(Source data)
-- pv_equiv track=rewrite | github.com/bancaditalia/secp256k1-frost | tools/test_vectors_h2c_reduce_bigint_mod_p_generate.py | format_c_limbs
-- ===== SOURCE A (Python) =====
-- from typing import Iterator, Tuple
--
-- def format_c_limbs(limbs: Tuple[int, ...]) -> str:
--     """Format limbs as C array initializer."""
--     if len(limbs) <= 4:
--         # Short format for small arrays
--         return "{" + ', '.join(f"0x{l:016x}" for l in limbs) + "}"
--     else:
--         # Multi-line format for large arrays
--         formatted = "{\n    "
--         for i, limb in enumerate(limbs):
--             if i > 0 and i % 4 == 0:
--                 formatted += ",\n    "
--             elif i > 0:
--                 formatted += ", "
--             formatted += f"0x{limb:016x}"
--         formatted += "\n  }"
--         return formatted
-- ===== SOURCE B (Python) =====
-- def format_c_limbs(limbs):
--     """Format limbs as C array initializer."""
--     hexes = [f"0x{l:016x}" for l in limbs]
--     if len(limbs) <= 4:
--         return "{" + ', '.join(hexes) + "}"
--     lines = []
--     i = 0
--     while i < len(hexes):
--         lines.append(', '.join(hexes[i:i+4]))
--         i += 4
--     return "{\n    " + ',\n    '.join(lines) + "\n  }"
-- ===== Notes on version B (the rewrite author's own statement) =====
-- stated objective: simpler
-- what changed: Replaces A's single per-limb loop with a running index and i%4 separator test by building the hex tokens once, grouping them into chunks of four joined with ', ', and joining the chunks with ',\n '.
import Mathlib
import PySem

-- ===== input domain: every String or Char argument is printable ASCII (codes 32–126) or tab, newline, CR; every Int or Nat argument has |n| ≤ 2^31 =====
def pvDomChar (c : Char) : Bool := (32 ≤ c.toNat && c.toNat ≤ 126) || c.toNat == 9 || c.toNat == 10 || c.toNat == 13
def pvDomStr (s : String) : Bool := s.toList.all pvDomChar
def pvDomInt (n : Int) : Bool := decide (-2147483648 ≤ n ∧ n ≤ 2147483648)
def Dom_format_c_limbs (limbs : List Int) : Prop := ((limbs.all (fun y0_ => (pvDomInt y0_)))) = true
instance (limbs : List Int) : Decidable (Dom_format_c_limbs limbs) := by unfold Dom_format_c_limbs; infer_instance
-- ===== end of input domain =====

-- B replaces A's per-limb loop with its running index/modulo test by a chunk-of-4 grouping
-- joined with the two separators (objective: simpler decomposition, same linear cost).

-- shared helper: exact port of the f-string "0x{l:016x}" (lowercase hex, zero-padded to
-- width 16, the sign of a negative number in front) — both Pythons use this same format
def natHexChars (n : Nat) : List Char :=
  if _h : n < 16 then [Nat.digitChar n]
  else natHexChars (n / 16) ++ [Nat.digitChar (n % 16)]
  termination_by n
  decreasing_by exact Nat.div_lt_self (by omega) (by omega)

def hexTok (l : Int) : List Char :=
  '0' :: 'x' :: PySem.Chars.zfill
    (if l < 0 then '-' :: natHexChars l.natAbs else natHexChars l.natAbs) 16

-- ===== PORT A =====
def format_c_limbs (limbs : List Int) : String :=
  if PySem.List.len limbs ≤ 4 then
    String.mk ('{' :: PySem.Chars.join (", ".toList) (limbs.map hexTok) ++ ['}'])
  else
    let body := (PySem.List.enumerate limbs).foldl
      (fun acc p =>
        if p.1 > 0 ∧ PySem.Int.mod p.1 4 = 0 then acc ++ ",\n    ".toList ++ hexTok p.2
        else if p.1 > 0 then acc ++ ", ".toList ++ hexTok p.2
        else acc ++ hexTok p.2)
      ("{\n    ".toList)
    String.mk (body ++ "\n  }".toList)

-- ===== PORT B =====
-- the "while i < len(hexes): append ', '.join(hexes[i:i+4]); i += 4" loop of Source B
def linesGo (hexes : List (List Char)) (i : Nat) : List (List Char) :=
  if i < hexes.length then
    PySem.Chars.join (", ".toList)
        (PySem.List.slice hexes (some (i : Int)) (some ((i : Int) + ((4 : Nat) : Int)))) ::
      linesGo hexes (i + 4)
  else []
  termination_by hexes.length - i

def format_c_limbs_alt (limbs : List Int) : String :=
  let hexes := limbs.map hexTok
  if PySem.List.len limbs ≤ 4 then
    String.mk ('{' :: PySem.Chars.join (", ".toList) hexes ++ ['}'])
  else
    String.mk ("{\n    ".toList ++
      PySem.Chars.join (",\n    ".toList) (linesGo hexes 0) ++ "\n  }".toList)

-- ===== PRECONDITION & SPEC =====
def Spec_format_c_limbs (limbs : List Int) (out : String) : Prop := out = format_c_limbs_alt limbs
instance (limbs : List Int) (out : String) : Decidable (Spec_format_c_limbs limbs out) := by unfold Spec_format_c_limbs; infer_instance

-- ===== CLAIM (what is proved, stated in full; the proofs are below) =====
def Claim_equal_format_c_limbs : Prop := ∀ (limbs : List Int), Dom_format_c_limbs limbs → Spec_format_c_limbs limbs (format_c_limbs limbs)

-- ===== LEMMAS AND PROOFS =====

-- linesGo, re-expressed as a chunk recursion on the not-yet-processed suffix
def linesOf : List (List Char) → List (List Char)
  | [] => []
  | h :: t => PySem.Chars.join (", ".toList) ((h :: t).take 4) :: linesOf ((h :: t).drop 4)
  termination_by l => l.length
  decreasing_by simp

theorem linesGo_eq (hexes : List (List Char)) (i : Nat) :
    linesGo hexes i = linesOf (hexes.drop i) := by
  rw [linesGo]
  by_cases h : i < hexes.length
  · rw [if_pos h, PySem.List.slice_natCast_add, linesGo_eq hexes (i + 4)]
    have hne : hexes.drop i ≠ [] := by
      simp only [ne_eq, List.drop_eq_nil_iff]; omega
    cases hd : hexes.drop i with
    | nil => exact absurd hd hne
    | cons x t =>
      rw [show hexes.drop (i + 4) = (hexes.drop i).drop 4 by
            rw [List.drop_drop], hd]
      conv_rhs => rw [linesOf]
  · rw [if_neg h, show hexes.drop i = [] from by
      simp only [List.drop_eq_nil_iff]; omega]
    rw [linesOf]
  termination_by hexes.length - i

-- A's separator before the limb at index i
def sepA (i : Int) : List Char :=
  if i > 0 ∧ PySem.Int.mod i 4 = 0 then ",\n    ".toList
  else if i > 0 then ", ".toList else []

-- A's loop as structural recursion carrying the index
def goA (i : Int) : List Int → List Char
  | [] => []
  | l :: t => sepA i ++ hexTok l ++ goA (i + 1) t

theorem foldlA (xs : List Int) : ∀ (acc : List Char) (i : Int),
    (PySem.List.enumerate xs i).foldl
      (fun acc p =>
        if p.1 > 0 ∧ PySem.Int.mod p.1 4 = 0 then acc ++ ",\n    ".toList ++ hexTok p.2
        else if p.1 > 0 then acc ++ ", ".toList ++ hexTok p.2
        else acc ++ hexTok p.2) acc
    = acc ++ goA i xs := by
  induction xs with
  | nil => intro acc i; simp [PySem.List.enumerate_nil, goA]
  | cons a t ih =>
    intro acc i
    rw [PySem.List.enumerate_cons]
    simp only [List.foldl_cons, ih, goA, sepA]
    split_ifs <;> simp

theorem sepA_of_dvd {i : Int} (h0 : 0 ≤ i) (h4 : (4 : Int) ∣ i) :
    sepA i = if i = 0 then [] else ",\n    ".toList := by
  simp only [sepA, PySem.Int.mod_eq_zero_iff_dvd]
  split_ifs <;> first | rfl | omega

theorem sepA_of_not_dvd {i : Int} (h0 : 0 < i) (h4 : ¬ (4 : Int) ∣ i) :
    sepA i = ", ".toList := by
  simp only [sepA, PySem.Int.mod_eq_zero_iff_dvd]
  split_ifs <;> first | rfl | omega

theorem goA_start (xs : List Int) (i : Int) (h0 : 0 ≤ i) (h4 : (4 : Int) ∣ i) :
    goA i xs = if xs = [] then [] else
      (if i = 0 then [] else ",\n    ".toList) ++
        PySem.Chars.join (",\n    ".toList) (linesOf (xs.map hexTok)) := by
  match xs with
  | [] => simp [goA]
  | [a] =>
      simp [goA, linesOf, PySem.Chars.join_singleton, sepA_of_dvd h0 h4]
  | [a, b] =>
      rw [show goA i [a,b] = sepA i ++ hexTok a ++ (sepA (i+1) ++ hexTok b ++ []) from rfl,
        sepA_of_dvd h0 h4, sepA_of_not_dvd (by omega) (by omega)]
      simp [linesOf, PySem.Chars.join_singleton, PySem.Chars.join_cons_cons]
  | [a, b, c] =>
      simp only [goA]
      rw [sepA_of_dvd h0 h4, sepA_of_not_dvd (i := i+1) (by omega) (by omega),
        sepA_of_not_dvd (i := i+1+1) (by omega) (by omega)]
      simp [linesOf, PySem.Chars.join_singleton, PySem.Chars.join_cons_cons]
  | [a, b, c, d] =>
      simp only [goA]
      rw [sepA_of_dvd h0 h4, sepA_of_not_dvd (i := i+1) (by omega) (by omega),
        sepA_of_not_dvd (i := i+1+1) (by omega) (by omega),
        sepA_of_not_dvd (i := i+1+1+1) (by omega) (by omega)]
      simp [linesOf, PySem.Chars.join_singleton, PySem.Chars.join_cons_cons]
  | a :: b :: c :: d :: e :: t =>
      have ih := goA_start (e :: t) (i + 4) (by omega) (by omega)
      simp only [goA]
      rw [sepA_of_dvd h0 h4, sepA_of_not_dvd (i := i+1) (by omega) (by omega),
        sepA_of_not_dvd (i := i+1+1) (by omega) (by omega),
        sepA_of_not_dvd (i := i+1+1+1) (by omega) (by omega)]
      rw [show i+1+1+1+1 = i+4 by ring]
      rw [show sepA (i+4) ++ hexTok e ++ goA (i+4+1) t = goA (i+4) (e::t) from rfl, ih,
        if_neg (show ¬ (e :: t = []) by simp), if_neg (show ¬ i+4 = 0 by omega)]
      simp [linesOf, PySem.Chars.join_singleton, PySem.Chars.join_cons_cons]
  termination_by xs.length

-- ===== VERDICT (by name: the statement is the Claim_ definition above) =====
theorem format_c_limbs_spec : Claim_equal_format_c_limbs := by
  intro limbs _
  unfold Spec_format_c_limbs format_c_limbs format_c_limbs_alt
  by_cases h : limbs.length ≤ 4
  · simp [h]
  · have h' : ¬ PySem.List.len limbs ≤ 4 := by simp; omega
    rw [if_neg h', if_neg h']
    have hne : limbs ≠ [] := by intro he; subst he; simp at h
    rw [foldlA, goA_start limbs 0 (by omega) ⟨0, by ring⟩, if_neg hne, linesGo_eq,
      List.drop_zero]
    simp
--
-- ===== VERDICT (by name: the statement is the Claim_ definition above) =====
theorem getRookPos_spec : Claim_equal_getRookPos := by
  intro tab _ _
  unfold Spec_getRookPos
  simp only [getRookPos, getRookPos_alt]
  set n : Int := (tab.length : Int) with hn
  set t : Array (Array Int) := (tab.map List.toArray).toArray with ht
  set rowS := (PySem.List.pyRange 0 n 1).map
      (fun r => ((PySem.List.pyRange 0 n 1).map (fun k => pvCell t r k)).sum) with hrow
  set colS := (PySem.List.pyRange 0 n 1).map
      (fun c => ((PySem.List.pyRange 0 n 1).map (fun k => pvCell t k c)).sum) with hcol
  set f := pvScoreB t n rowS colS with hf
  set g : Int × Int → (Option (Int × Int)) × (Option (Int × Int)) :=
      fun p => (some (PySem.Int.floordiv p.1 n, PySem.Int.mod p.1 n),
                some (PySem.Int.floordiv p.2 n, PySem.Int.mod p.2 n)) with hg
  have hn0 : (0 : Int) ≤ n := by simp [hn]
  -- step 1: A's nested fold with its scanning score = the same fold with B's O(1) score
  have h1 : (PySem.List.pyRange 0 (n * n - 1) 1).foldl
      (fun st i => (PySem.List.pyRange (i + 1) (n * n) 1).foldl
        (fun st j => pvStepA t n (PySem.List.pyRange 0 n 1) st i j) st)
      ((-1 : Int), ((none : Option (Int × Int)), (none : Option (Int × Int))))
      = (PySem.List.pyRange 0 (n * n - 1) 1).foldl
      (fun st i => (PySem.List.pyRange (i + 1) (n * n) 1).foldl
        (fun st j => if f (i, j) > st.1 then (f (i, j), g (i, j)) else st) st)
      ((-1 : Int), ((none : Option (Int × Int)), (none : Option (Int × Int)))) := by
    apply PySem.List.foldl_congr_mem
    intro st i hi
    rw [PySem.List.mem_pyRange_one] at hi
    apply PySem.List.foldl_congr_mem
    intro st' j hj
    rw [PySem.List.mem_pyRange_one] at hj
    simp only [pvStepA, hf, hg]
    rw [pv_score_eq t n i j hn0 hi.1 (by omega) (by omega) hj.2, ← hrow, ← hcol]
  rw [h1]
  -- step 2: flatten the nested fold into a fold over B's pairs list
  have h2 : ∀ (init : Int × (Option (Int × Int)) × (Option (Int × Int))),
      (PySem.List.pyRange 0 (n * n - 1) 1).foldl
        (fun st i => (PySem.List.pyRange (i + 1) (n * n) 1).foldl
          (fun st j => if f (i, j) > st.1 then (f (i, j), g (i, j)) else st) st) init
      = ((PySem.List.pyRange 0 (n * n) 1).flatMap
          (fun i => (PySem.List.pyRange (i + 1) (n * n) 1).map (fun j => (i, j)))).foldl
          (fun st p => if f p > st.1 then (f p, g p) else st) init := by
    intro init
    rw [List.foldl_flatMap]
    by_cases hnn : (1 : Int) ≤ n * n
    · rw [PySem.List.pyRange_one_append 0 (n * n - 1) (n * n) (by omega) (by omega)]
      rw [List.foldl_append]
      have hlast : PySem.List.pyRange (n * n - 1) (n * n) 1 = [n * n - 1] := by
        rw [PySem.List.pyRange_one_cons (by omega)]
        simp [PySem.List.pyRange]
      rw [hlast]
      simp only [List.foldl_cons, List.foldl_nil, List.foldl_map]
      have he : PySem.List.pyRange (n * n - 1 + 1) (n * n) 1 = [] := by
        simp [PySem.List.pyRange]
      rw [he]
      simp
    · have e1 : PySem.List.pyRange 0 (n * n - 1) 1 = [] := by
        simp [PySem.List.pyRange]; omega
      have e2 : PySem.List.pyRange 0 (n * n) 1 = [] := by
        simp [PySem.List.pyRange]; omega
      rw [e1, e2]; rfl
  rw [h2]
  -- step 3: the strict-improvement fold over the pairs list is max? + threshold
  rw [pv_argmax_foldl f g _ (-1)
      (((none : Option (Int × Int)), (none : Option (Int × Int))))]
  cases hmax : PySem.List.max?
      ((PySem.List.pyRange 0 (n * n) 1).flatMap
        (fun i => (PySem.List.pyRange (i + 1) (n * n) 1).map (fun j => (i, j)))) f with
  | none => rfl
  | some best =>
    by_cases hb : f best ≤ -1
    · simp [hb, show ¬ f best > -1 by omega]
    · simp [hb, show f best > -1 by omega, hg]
--
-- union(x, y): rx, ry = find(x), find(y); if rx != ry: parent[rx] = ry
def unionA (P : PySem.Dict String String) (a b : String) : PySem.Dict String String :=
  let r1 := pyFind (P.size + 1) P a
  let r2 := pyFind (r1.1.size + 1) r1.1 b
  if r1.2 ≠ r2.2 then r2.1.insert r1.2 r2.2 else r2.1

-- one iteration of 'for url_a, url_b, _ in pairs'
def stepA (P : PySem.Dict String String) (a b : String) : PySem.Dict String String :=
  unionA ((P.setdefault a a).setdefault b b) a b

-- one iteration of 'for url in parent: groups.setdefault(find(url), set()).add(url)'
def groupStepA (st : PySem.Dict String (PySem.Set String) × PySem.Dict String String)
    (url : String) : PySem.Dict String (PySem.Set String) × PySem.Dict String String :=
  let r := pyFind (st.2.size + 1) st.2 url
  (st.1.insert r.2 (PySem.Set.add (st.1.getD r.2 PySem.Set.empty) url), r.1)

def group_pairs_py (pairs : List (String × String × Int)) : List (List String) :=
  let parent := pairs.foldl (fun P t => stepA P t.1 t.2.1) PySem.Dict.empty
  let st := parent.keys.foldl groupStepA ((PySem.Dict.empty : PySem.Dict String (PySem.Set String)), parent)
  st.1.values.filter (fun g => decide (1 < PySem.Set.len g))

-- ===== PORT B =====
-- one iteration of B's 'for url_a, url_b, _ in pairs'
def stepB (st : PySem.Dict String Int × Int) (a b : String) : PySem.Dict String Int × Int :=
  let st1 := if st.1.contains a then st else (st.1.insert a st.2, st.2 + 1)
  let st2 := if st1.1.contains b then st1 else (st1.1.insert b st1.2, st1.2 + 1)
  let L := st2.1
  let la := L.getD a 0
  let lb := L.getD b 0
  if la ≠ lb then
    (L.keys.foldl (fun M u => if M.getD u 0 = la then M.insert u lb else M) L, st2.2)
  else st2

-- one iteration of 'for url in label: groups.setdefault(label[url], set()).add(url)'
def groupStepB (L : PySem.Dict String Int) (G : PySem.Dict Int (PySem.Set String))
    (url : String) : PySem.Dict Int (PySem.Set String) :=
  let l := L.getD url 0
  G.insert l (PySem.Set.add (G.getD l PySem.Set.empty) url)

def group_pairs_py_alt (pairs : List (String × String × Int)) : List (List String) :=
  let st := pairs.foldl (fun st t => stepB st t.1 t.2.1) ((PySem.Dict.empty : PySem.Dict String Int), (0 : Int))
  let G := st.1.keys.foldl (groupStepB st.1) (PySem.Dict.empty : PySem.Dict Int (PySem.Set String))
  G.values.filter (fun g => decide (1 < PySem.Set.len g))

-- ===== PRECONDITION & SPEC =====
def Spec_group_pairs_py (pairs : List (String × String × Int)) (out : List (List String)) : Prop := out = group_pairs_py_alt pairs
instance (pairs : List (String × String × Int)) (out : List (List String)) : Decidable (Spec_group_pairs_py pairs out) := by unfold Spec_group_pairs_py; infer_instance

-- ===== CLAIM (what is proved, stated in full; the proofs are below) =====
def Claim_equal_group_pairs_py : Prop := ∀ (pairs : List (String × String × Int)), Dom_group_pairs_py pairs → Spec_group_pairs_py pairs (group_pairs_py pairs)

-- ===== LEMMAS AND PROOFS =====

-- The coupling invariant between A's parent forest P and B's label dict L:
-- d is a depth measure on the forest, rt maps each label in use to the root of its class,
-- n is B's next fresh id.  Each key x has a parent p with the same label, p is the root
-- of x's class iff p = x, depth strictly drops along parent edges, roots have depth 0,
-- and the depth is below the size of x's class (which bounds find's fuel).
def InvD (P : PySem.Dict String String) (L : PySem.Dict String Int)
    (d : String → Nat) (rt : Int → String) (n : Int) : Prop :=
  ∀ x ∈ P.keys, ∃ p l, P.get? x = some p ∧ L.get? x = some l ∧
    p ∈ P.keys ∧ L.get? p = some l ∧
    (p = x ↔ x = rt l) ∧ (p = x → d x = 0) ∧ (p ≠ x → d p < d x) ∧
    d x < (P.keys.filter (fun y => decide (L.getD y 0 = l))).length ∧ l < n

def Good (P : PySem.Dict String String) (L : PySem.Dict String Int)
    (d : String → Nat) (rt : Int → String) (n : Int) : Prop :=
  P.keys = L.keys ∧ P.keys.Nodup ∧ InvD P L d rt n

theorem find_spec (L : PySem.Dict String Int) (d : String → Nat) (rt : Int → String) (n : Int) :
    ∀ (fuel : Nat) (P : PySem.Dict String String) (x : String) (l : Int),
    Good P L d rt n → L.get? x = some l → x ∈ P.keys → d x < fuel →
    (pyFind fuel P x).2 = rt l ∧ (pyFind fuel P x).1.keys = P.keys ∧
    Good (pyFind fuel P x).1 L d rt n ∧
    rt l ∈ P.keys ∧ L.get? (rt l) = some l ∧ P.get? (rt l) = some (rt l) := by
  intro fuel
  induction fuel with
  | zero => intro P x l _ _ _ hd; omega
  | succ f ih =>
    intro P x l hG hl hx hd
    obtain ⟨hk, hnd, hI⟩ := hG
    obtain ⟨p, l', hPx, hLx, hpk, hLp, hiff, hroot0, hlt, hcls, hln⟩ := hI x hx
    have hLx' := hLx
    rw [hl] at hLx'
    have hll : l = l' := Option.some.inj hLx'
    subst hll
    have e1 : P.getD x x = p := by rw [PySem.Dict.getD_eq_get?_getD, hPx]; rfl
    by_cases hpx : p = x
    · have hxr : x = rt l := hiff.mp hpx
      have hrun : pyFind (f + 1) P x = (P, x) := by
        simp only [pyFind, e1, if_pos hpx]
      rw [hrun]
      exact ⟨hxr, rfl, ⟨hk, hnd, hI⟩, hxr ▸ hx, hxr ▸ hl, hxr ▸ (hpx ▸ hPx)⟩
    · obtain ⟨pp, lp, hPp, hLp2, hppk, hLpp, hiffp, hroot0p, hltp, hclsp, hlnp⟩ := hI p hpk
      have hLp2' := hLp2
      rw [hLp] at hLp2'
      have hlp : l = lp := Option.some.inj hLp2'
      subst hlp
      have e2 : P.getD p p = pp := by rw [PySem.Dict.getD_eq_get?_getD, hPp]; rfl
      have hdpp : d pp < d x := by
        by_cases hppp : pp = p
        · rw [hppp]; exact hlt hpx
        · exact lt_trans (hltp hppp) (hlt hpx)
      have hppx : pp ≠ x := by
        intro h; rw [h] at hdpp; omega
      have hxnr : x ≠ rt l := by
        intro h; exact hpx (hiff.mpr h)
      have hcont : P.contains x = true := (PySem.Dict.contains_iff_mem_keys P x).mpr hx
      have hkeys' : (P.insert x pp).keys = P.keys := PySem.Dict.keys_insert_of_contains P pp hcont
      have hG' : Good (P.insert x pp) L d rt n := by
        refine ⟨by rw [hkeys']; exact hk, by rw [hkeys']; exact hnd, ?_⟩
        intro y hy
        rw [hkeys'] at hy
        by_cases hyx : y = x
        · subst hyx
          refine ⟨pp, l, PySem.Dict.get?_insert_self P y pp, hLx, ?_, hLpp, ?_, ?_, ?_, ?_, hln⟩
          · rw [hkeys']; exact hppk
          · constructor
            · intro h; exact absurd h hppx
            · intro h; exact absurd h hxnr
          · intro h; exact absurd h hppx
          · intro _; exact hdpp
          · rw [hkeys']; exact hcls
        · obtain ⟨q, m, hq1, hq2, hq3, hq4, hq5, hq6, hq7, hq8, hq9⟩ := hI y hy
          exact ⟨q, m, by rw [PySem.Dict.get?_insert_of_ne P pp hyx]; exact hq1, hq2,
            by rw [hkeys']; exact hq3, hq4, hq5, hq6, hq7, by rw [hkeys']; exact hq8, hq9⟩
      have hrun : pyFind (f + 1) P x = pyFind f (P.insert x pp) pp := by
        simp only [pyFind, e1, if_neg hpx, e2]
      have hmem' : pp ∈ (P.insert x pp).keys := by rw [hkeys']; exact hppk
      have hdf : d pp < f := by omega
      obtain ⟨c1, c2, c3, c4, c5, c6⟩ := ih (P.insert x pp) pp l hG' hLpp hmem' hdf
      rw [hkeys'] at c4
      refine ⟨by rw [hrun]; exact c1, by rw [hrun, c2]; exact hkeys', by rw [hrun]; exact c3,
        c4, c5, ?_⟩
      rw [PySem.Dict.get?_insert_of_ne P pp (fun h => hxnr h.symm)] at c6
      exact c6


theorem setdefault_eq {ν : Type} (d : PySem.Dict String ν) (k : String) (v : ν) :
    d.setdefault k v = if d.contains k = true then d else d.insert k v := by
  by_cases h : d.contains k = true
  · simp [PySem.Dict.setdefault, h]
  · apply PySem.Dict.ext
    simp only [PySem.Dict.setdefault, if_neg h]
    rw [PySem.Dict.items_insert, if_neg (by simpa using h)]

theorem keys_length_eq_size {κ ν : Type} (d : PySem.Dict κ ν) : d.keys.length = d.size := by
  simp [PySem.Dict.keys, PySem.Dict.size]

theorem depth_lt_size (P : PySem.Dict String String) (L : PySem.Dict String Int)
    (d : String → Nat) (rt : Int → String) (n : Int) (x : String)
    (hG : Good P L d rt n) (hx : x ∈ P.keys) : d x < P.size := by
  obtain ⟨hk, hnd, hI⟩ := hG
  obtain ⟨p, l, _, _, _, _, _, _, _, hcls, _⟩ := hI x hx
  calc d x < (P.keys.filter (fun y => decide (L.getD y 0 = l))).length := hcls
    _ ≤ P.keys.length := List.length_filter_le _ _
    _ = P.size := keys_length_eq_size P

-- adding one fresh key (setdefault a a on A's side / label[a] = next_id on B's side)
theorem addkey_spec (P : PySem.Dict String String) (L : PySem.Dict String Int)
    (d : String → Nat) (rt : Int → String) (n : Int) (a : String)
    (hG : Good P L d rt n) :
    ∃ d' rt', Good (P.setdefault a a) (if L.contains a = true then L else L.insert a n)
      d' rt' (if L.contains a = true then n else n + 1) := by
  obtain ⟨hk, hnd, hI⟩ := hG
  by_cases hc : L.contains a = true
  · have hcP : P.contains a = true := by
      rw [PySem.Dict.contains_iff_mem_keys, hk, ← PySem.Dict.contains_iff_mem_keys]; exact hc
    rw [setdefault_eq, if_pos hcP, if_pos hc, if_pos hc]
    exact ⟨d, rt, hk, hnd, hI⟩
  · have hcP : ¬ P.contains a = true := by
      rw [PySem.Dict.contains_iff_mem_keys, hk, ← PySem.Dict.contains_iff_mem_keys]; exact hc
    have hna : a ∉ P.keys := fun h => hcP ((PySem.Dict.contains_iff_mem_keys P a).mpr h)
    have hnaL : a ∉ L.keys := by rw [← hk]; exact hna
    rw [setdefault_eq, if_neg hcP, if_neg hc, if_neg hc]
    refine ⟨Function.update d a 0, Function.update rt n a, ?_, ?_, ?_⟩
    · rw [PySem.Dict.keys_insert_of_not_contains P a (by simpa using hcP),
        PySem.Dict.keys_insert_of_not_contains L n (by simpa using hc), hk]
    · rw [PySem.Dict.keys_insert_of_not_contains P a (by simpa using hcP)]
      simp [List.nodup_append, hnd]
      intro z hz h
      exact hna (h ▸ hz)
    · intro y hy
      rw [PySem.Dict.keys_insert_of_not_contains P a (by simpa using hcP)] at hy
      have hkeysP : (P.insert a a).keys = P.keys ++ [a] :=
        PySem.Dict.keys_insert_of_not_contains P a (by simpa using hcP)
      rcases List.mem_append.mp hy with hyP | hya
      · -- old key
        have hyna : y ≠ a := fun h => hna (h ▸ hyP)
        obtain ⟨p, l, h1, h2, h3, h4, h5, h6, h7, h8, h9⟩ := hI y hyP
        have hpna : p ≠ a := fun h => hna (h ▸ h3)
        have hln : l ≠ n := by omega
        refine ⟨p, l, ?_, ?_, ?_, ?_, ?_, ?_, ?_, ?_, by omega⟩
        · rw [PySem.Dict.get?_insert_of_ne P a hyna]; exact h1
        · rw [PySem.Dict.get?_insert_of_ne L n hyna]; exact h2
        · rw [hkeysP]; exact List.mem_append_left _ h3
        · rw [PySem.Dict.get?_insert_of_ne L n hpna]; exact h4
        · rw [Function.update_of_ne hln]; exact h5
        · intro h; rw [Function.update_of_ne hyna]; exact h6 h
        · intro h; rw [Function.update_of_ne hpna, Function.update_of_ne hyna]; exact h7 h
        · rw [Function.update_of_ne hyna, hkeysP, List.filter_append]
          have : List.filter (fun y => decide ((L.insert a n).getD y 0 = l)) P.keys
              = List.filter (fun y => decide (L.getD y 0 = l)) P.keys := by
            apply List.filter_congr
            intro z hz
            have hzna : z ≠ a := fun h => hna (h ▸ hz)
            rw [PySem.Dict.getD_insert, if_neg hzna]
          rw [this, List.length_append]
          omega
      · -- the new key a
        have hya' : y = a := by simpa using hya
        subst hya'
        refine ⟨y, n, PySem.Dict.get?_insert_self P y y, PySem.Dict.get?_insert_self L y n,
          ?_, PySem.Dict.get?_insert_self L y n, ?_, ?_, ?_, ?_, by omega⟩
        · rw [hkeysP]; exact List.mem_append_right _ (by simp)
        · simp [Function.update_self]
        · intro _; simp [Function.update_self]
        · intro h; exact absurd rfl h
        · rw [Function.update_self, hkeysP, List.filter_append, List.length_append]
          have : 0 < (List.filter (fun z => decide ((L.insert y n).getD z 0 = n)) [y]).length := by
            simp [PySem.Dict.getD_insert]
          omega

What the exercise asks: For this exercise, please output exactly the lines above starting at the line with "-- The coupling" and ending at the line with "-- n is B's", ends included.

Task answer:
-- The coupling invariant between A's parent forest P and B's label dict L:
-- d is a depth measure on the forest, rt maps each label in use to the root of its class,
-- n is B's next fresh id.  Each key x has a parent p with the same label, p is the root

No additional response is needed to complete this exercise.